Wednesday, December 9, 2009

Vive what difference?












Are there evolutionary differences between the sexes that mitigate against gender equality? This is the vexing new field of scientific research called evolutionary psychology ("evo-psych"), highly controversial and politically incorrect, but one that can't be ignored-- as shown in this report by Kay Hymowitz in City Journal.
Begley is right that pop evolutionary psychology often bears about the same relation to science as an episode of The Flintstones does to the Pleistocene era. But she’s wrong about the field’s being on its way out. If anything, recent findings in primatology, neuroscience, and genetics have given evo-psych new life. Scientists in these fields, many of them women, have lent support to some deeply controversial ideas about differences between the sexes.

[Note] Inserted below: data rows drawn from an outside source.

-- ===== forward phase: from an all-'a' suffix, A's loop computes B's fill =====
lemma fwd (K : Int) (n : Nat) (hK : 100 ≤ K) :
    ∀ (m : Nat) (t : List Int) (j f : Nat), n = t.length → j + m = n → 1 ≤ j →
      (∀ l, j ≤ l → l < n → t.getD l 0 = 97) →
      3*m + 1 ≤ f →
      aLoop K n f t j = joinOrds (bFill K t j n) := by
  intro m
  induction m with
  | zero =>
    intro t j f hlen hjm hj hsuf hf
    obtain ⟨f, rfl⟩ : ∃ f', f = f' + 1 := ⟨f - 1, by omega⟩
    rw [aLoop, bFill, if_neg (by omega : ¬ j < n), if_neg (by omega : ¬ j < n)]
  | succ m ih =>
    intro t j f hlen hjm hj hsuf hf
    obtain ⟨f, rfl⟩ : ∃ f', f = f' + 1 := ⟨f - 1, by omega⟩
    have hjn : j < n := by omega
    have hjlen : j < t.length := by omega
    have hv : t.getD j 0 = 97 := hsuf j (le_refl j) hjn
    obtain ⟨cnt, hcnt⟩ : ∃ c, (K - 97).toNat = c + 3 := ⟨(K - 97).toNat - 3, by omega⟩
    have hA : (97:Int) + 1 = 98 := by norm_num
    have hB : (98:Int) + 1 = 99 := by norm_num
    have hc1 : ((decide (j ≠ 0) && decide ((97:Int) = t.getD (j-1) 0)) ||
        (decide (1 < j) && decide ((97:Int) = t.getD (j-2) 0))) = palV t j 97 := rfl
    rw [aLoop, if_pos hjn, bFill, if_pos hjn, hcnt, hv, if_neg (by omega : ¬ (97:Int) = K), hc1]
    by_cases hp0 : palV t j 97 = true
    · -- 'a' collides; try 'b'
      have hnf0 := palV_true_not_find t j 97 hj hp0
      rw [hp0, if_pos rfl, hA]
      set t1 := t.set j 98 with ht1
      have hlen1 : n = t1.length := by simp [ht1, hlen]
      have hget1 : t1.getD j 0 = 98 := getD_set_eq t j 98 hjlen
      have hpal1 : ∀ v, palV t1 j v = palV t j v := fun v => palV_set t j 98 v hj
      have hc2 : ((decide (j ≠ 0) && decide ((98:Int) = t1.getD (j-1) 0)) ||
          (decide (1 < j) && decide ((98:Int) = t1.getD (j-2) 0))) = palV t1 j 98 := rfl
      obtain ⟨f, rfl⟩ : ∃ f', f = f' + 1 := ⟨f - 1, by omega⟩
      rw [aLoop, if_pos hjn, hget1, if_neg (by omega : ¬ (98:Int) = K), hc2, hpal1]
      by_cases hp1 : palV t j 98 = true
      · -- 'b' collides too; 'c' is free
        have hnf1 := palV_true_not_find t j 98 hj hp1
        have hp2 : palV t j 99 = false := by
          have h := palV_escape t j 97 hp0 (by rw [hA]; exact hp1)
          rw [show (97:Int) + 2 = 99 by norm_num] at h
          exact h
        have hf2 := palV_false_find t j 99 hj hp2
        have hbf : bFind t j 97 (cnt + 3) = some 99 := by
          rw [bFind, if_neg hnf0, hA, bFind, if_neg hnf1, hB, bFind, if_pos hf2]
        rw [hp1, if_pos rfl, hB]
        have hset2 : t1.set j 99 = t.set j 99 := by rw [ht1, List.set_set]
        rw [hset2]
        set t2 := t.set j 99 with ht2
        have hlen2 : n = t2.length := by simp [ht2, hlen]
        have hget2 : t2.getD j 0 = 99 := getD_set_eq t j 99 hjlen
        have hpal2 : ∀ v, palV t2 j v = palV t j v := fun v => palV_set t j 99 v hj
        have hc3 : ((decide (j ≠ 0) && decide ((99:Int) = t2.getD (j-1) 0)) ||
            (decide (1 < j) && decide ((99:Int) = t2.getD (j-2) 0))) = palV t2 j 99 := rfl
        obtain ⟨f, rfl⟩ : ∃ f', f = f' + 1 := ⟨f - 1, by omega⟩
        rw [aLoop, if_pos hjn, hget2, if_neg (by omega : ¬ (99:Int) = K), hc3, hpal2, hp2,
          if_neg (by simp), hbf]
        simp only []
        exact ih t2 (j+1) f hlen2 (by omega) (by omega)
          (fun l hl1 hl2 => by rw [ht2, getD_set_ne t j l 99 (by omega)]; exact hsuf l (by omega) hl2)
          (by omega)
      · -- 'b' is free
        have hp1' : palV t j 98 = false := Bool.eq_false_iff.mpr hp1
        have hf1 := palV_false_find t j 98 hj hp1'
        have hbf : bFind t j 97 (cnt + 3) = some 98 := by
          rw [bFind, if_neg hnf0, hA, bFind, if_pos hf1]
        rw [hp1', if_neg (by simp), hbf]
        simp only []
        exact ih t1 (j+1) f hlen1 (by omega) (by omega)
          (fun l hl1 hl2 => by rw [ht1, getD_set_ne t j l 98 (by omega)]; exact hsuf l (by omega) hl2)
          (by omega)
    · -- 'a' is free: A advances without writing, B writes back the same 'a'
      have hp0' : palV t j 97 = false := Bool.eq_false_iff.mpr hp0
      have hf0 := palV_false_find t j 97 hj hp0'
      have hbf : bFind t j 97 (cnt + 3) = some 97 := by
        rw [bFind, if_pos hf0]
      rw [hp0', if_neg (by simp), hbf]
      simp only []
      have hset : t.set j 97 = t := by rw [← hv]; exact set_getD_self t j hjlen
      rw [hset]
      exact ih t (j+1) f hlen (by omega) (by omega)
        (fun l hl1 hl2 => hsuf l (by omega) hl2) (by omega)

Among the most troubling for women like Rosin is that their inner conflict between child rearing and independence may be a battle between two powerful evolutionary forces.

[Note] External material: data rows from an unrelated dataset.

-- pv_equiv track=rewrite | github.com/duythong244/Baitap04 | 5.18.py | find_nearest_higher_frequency
-- ===== SOURCE A (Python) =====
-- from collections import Counter
--
-- def find_nearest_higher_frequency(arr):
--     freq = Counter(arr)
--     result = [-1] * len(arr)
--     stack = []
--
--     for i in range(len(arr) - 1, -1, -1):
--         while stack and freq[arr[i]] >= freq[arr[stack[-1]]]:
--             stack.pop()
--         if stack:
--             result[i] = arr[stack[-1]]
--         stack.append(i)
--
--     return result
-- ===== SOURCE B (Python) =====
-- from collections import Counter
--
-- def find_nearest_higher_frequency(arr):
--     freq = Counter(arr)
--     n = len(arr)
--     result = []
--     for i in range(n):
--         val = -1
--         for j in range(i + 1, n):
--             if freq[arr[j]] > freq[arr[i]]:
--                 val = arr[j]
--                 break
--         result.append(val)
--     return result
-- ===== Notes on version B (the rewrite author's own statement) =====
-- stated objective: simpler
-- what changed: Replaces the right-to-left monotonic-stack pass (pop while freq >= top's freq, then read the surviving top) with a direct per-index forward scan taking the first element to the right whose frequency is strictly higher.
import Mathlib
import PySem

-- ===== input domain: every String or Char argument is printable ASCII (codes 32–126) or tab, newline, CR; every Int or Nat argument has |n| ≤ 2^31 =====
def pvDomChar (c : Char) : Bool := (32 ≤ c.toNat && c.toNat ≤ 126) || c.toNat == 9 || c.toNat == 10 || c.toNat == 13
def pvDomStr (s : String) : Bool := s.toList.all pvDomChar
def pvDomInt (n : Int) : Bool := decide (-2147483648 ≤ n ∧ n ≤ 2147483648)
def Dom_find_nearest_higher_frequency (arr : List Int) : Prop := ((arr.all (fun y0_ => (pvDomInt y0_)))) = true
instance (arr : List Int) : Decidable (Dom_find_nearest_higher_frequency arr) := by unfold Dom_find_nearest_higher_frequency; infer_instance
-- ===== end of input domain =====

-- B replaces A's right-to-left monotonic-stack pass with a per-index forward scan
-- for the first element to the right of strictly higher frequency (simpler, not faster).

-- ===== PORT A =====
-- the 'while stack and freq[arr[i]] >= freq[arr[stack[-1]]]: stack.pop()' loop
def popA (freq : PySem.Dict Int Int) (arr : List Int) (i : Int) (stack : List Int) : List Int :=
  if h : stack ≠ [] ∧
      freq.getD (PySem.List.pyGetD arr i 0) 0 ≥
        freq.getD (PySem.List.pyGetD arr (PySem.List.pyGetD stack (-1) 0) 0) 0 then
    popA freq arr i stack.dropLast
  else stack
termination_by stack.length
decreasing_by
  have := List.length_pos_of_ne_nil h.1
  simp [List.length_dropLast]; omega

If there’s one part of evolutionary thinking that spells bad news for the feminist worldview, it is parental-investment theory, an idea originally proposed by Harvard professor Robert Trivers. Trivers was attempting to clarify Darwin’s theory of sexual selection, which went something like this: females of most species are more particular about their mates than males are. That means males must compete for female attention; hence the colorful tails of peacocks and the lovely songs of many male birds.

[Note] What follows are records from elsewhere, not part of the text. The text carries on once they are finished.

-- pv_equiv track=rewrite | github.com/odoo/odoo | venv/Lib/site-packages/reportlab/lib/utils.py | commasplit
-- ===== SOURCE A (Python) =====
-- def isBytes(v):
--     return isinstance(v, bytes)
--
-- def commasplit(s):
--     '''
--     Splits the string s at every unescaped comma and returns the result as a list.
--     To escape a comma, double it. Individual items are stripped.
--     To avoid the ambiguity of 3 successive commas to denote a comma at the beginning
--     or end of an item, add a space between the item seperator and the escaped comma.
--
--     >>> commasplit(u'a,b,c') == [u'a', u'b', u'c']
--     True
--     >>> commasplit('a,, , b , c    ') == [u'a,', u'b', u'c']
--     True
--     >>> commasplit(u'a, ,,b, c') == [u'a', u',b', u'c']
--     '''
--     if isBytes(s): s = s.decode('utf8')
--     n = len(s)-1
--     s += u' '
--     i = 0
--     r=[u'']
--     while i<=n:
--         if s[i]==u',':
--             if s[i+1]==u',':
--                 r[-1]+=u','
--                 i += 1
--             else:
--                 r[-1] = r[-1].strip()
--                 if i!=n: r.append(u'')
--         else:
--             r[-1] += s[i]
--         i+=1
--     r[-1] = r[-1].strip()
--     return r
-- ===== SOURCE B (Python) =====
-- def commasplit(s):
--     if isinstance(s, bytes):
--         s = s.decode('utf8')
--     # Pass 1: tokenize into alternating text / delimiter (',,' or ',') tokens.
--     tokens = []
--     buf = ''
--     i = 0
--     while i < len(s):
--         if s[i] == ',':
--             tokens.append(buf)
--             buf = ''
--             if i + 1 < len(s) and s[i + 1] == ',':
--                 tokens.append(',,')
--                 i += 2
--             else:
--                 tokens.append(',')
--                 i += 1
--         else:
--             buf += s[i]
--             i += 1
--     tokens.append(buf)
--     # Pass 2: fold the tokens into items.
--     items = ['']
--     for t in tokens:
--         if t == ',,':
--             items[-1] += ','
--         elif t == ',':
--             items[-1] = items[-1].strip()
--             items.append('')
--         else:
--             items[-1] += t
--     items[-1] = items[-1].strip()
--     # A single unescaped comma at the very end produces no empty trailing item.
--     if len(tokens) >= 2 and tokens[-1] == '' and tokens[-2] == ',':
--         items.pop()
--     return items
-- ===== Notes on version B (the rewrite author's own statement) =====
-- stated objective: alternative
-- what changed: B replaces A's single indexed character loop (with a padding space and manual index skipping) by a two-pass pipeline: first tokenize the string into alternating text and delimiter tokens (doubled comma preferred over single), then fold the tokens into stripped items, popping the trailing empty item exactly when the token stream ends in a single unescaped comma.
import Mathlib
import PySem

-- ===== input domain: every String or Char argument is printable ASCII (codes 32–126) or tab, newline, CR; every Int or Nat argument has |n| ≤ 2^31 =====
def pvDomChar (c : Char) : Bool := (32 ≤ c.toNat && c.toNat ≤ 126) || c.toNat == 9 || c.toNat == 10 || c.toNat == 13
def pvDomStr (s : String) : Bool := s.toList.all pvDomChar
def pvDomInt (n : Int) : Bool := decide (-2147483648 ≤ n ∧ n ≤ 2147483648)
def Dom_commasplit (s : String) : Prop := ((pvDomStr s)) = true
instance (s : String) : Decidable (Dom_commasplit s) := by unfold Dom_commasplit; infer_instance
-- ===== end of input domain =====

-- B splits the string in two passes (tokenize into text/',,'/',' tokens, then fold the
-- tokens into stripped items with a final trailing-comma pop) instead of A's single
-- indexed character loop; objective: alternative decomposition, same cost.

-- ===== PORT A =====
-- A's while-loop over indices i ≤ n (s padded with a trailing space so s[i+1] is always
-- readable) becomes a recursion over the remaining characters: `rest.head? = some ','`
-- is A's `s[i+1] == ','` (the pad ' ' gives head? = none at the end), `rest = []` is
-- A's `i == n`.  r[-1] is the `cur` accumulator, completed items are kept reversed in `done`.
def pvLoopA : List Char → String → List String → String × List String
  | [], cur, done => (cur, done)
  | c :: rest, cur, done =>
      if c = ',' then
        if rest.head? = some ',' then pvLoopA rest.tail (cur ++ ",") done
        else if rest = [] then (PySem.Str.strip cur, done)
        else pvLoopA rest "" (PySem.Str.strip cur :: done)
      else pvLoopA rest (cur.push c) done
  termination_by cs _ _ => cs.length
  decreasing_by all_goals simp [List.length_tail]

def commasplit (s : String) : List String :=
  let p := pvLoopA s.toList "" []
  (PySem.Str.strip p.1 :: p.2).reverse

-- ===== PORT B =====
-- pass 1 of Source B: split into alternating text / delimiter (",," before ",") tokens
def pvTok : List Char → String → List String
  | [], buf => [buf]
  | c :: rest, buf =>
      if c = ',' then
        if rest.head? = some ',' then buf :: ",," :: pvTok rest.tail ""
        else buf :: "," :: pvTok rest ""
      else pvTok rest (buf.push c)
  termination_by cs _ => cs.length
  decreasing_by all_goals simp [List.length_tail]

-- pass 2 of Source B: fold the tokens into items (current item `cur`, finished items reversed)
def pvFold : List String → String → List String → String × List String
  | [], cur, done => (cur, done)
  | t :: ts, cur, done =>
      if t = ",," then pvFold ts (cur ++ ",") done
      else if t = "," then pvFold ts "" (PySem.Str.strip cur :: done)
      else pvFold ts (cur ++ t) done

-- Source B's pop test: len(tokens) >= 2 and tokens[-1] == '' and tokens[-2] == ','
def pvPopCond : List String → Bool
  | [] => false
  | [_] => false
  | [a, b] => a == "," && b == ""
  | _ :: b :: c :: r => pvPopCond (b :: c :: r)

def commasplit_alt (s : String) : List String :=
  let ts := pvTok s.toList ""
  let p := pvFold ts "" []
  let items := PySem.Str.strip p.1 :: p.2
  (if pvPopCond ts then items.tail else items).reverse

-- ===== PRECONDITION & SPEC =====
def Spec_commasplit (s : String) (out : List String) : Prop := out = commasplit_alt s
instance (s : String) (out : List String) : Decidable (Spec_commasplit s out) := by unfold Spec_commasplit; infer_instance

-- ===== CLAIM (what is proved, stated in full; the proofs are below) =====
def Claim_equal_commasplit : Prop := ∀ (s : String), Dom_commasplit s → Spec_commasplit s (commasplit s)

-- ===== LEMMAS AND PROOFS =====

-- B's pipeline after the tokenizer, not yet reversed (proof-side packaging of commasplit_alt)
def pvPost (ts : List String) (cur : String) (done : List String) : List String :=
  let p := pvFold ts cur done
  let items := PySem.Str.strip p.1 :: p.2
  if pvPopCond ts then items.tail else items

theorem pv_push_append (s t : String) (c : Char) : (s ++ t).push c = s ++ t.push c :=
  String.toList_inj.mp (by simp)

theorem pv_rstrip_idem (l : List Char) :
    PySem.Chars.rstrip (PySem.Chars.rstrip l) = PySem.Chars.rstrip l := by
  simp [PySem.Chars.rstrip, List.dropWhile_idempotent]

theorem pv_lstrip_rstrip (l : List Char) (h : PySem.Chars.lstrip l = l) :
    PySem.Chars.lstrip (PySem.Chars.rstrip l) = PySem.Chars.rstrip l := by
  have hsuf : PySem.Chars.rstrip l <+: l := by
    simpa [PySem.Chars.rstrip] using
      (List.reverse_prefix.mpr (List.dropWhile_suffix (l := l.reverse) PySem.Chars.isspace))
  cases hr : PySem.Chars.rstrip l with
  | nil => simp [PySem.Chars.lstrip]
  | cons a r =>
      have hl : ∃ t, l = a :: t := by
        rcases hsuf with ⟨t, ht⟩
        rw [hr] at ht
        exact ⟨r ++ t, by simpa using ht.symm⟩
      rcases hl with ⟨t, ht⟩
      have ha : PySem.Chars.isspace a = false := by
        by_contra hsp
        have hsp' : PySem.Chars.isspace a = true := by
          cases hx : PySem.Chars.isspace a <;> simp_all
        have hdw : List.dropWhile PySem.Chars.isspace l = List.dropWhile PySem.Chars.isspace t := by
          simp [ht, hsp']
        have h' : List.dropWhile PySem.Chars.isspace l = l := h
        rw [hdw, ht] at h'
        have := congrArg List.length h'
        simp at this
        have := List.length_dropWhile_le (p := PySem.Chars.isspace) (l := t)
        omega
      simp [PySem.Chars.lstrip, ha]

theorem pv_strip_idem (s : String) :
    PySem.Str.strip (PySem.Str.strip s) = PySem.Str.strip s := by
  apply String.toList_inj.mp
  simp only [PySem.Str.strip, PySem.Chars.strip, String.toList_ofList]
  rw [pv_lstrip_rstrip _ (by simp [PySem.Chars.lstrip, List.dropWhile_idempotent])]
  exact pv_rstrip_idem _

theorem pvTok_ne_nil (cs : List Char) : ∀ (buf : String), pvTok cs buf ≠ [] := by
  induction cs with
  | nil => intro buf; simp [pvTok]
  | cons c rest ih =>
      intro buf
      rw [pvTok]
      split_ifs <;> simp [ih]

theorem pvTok_singleton (cs : List Char) :
    ∀ (buf : String) (x : String), pvTok cs buf = [x] → x.toList = buf.toList ++ cs := by
  induction cs with
  | nil => intro buf x h; simp [pvTok] at h; simp [h]
  | cons c rest ih =>
      intro buf x h
      rw [pvTok] at h
      split_ifs at h with h1 h2
      · exact absurd h (by simp)
      · exact absurd h (by simp)
      · have := ih _ _ h
        simpa using this

theorem pv_ne_dd (buf : String) (hbuf : (',' : Char) ∉ buf.toList) : buf ≠ ",," := by
  intro h; subst h; simp at hbuf
theorem pv_ne_d (buf : String) (hbuf : (',' : Char) ∉ buf.toList) : buf ≠ "," := by
  intro h; subst h; simp at hbuf

theorem pvPopCond_skip_comma (a : String) (ts : List String) (h : ts ≠ [])
    (hx : ∀ x, ts = [x] → x ≠ "") : pvPopCond (a :: "," :: ts) = pvPopCond ts := by
  cases ts with
  | nil => contradiction
  | cons x r =>
      cases r with
      | nil =>
          have := hx x rfl
          simp [pvPopCond, this]
      | cons y r' => simp [pvPopCond]

-- the simulation: B's post-tokenizer pipeline on (pvTok cs buf) equals A's loop on cs
-- with `buf` flushed into the current item (buf never contains a comma)
theorem pv_key : ∀ (n : Nat) (cs : List Char), cs.length ≤ n →
    ∀ (buf cur : String) (done : List String), (',' : Char) ∉ buf.toList →
    pvPost (pvTok cs buf) cur done =
      PySem.Str.strip (pvLoopA cs (cur ++ buf) done).1 :: (pvLoopA cs (cur ++ buf) done).2 := by
  intro n
  induction n with
  | zero =>
      intro cs hlen buf cur done hbuf
      have hcs : cs = [] := by cases cs <;> simp_all
      subst hcs
      simp [pvTok, pvPost, pvFold, pv_ne_dd buf hbuf, pv_ne_d buf hbuf, pvPopCond, pvLoopA]
  | succ n ih =>
      intro cs hlen buf cur done hbuf
      cases cs with
      | nil =>
          simp [pvTok, pvPost, pvFold, pv_ne_dd buf hbuf, pv_ne_d buf hbuf, pvPopCond, pvLoopA]
      | cons c rest =>
          have hrest : rest.length ≤ n := by simp at hlen; omega
          by_cases hc : c = ','
          · subst hc
            by_cases hh : rest.head? = some ','
            · -- escaped comma: token ",,", A appends a literal comma and skips one char
              have htail : rest.tail.length ≤ n := by
                have := List.length_tail (l := rest); omega
              have hne := pvTok_ne_nil rest.tail ""
              have hpop : pvPopCond (buf :: ",," :: pvTok rest.tail "") =
                  pvPopCond (pvTok rest.tail "") := by
                cases hts : pvTok rest.tail "" with
                | nil => exact absurd hts hne
                | cons x r =>
                    cases r with
                    | nil => simp [pvPopCond]
                    | cons y r' => simp [pvPopCond]
              have hfold : pvFold (buf :: ",," :: pvTok rest.tail "") cur done =
                  pvFold (pvTok rest.tail "") ((cur ++ buf) ++ ",") done := by
                rw [pvFold, if_neg (pv_ne_dd buf hbuf), if_neg (pv_ne_d buf hbuf), pvFold]
                simp
              have hstep : pvPost (pvTok (',' :: rest) buf) cur done =
                  pvPost (pvTok rest.tail "") ((cur ++ buf) ++ ",") done := by
                rw [pvTok, if_pos rfl, if_pos hh]
                simp only [pvPost, hpop, hfold]
              rw [hstep, ih rest.tail htail "" ((cur ++ buf) ++ ",") done (by simp)]
              rw [pvLoopA]
              simp [hh]
            · by_cases hr : rest = []
              · -- single comma at the very end: A strips and stops, B pops the empty item
                subst hr
                rw [pvTok, if_pos rfl, if_neg hh, pvTok]
                rw [pvLoopA]
                simp only [if_neg hh]
                simp only [pvPost, pvFold, if_neg (pv_ne_dd buf hbuf), if_neg (pv_ne_d buf hbuf)]
                simp [pvPopCond, pv_strip_idem]
              · -- internal single comma: close the current item, open a new one
                have hne := pvTok_ne_nil rest ""
                have hx : ∀ x, pvTok rest "" = [x] → x ≠ "" := by
                  intro x hxx hx0
                  have := pvTok_singleton rest "" x hxx
                  rw [hx0] at this
                  simp at this
                  exact hr this
                have hpop : pvPopCond (buf :: "," :: pvTok rest "") =
                    pvPopCond (pvTok rest "") := pvPopCond_skip_comma buf _ hne hx
                have hfold : pvFold (buf :: "," :: pvTok rest "") cur done =
                    pvFold (pvTok rest "") "" (PySem.Str.strip (cur ++ buf) :: done) := by
                  rw [pvFold, if_neg (pv_ne_dd buf hbuf), if_neg (pv_ne_d buf hbuf), pvFold]
                  simp
                have hstep : pvPost (pvTok (',' :: rest) buf) cur done =
                    pvPost (pvTok rest "") "" (PySem.Str.strip (cur ++ buf) :: done) := by
                  rw [pvTok, if_pos rfl, if_neg hh]
                  simp only [pvPost, hpop, hfold]
                rw [hstep, ih rest hrest "" "" (PySem.Str.strip (cur ++ buf) :: done) (by simp)]
                rw [pvLoopA]
                simp [hh, hr]
          · -- ordinary character: goes into the current text token / item
            have hbuf' : (',' : Char) ∉ (buf.push c).toList := by
              simp [hbuf]; exact fun h => hc h.symm
            have hstep : pvTok (c :: rest) buf = pvTok rest (buf.push c) := by
              rw [pvTok]; simp [hc]
            rw [hstep, ih rest hrest (buf.push c) cur done hbuf']
            rw [pvLoopA]
            simp [hc, pv_push_append]

-- ===== VERDICT (by name: the statement is the Claim_ definition above) =====
theorem commasplit_spec : Claim_equal_commasplit := by
  intro s _
  show commasplit s = commasplit_alt s
  have h := pv_key s.toList.length s.toList (le_refl _) "" "" [] (by simp)
  simp only [String.append_empty] at h
  have halt : commasplit_alt s = (pvPost (pvTok s.toList "") "" []).reverse := rfl
  rw [halt, h]
  rfl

But why should females be pickier than males? In 1972, Trivers offered an answer. He observed that in just about every species, it’s the females that gestate the young. When an animal nurses its offspring, as is the case with mammals, that’s part of the female job description, too. It is also mostly females who feed and guard the kids. In fact, females do nearly everything that increases the survival, and eventual reproductive success, of their offspring. Trivers concluded, logically enough, that as the sex with so much more at stake in gestating and feeding, females would take a stronger interest in their young. Females, as he put it, “invest” more than males—and that includes being cautious about their sexual partners, the fathers of their offspring.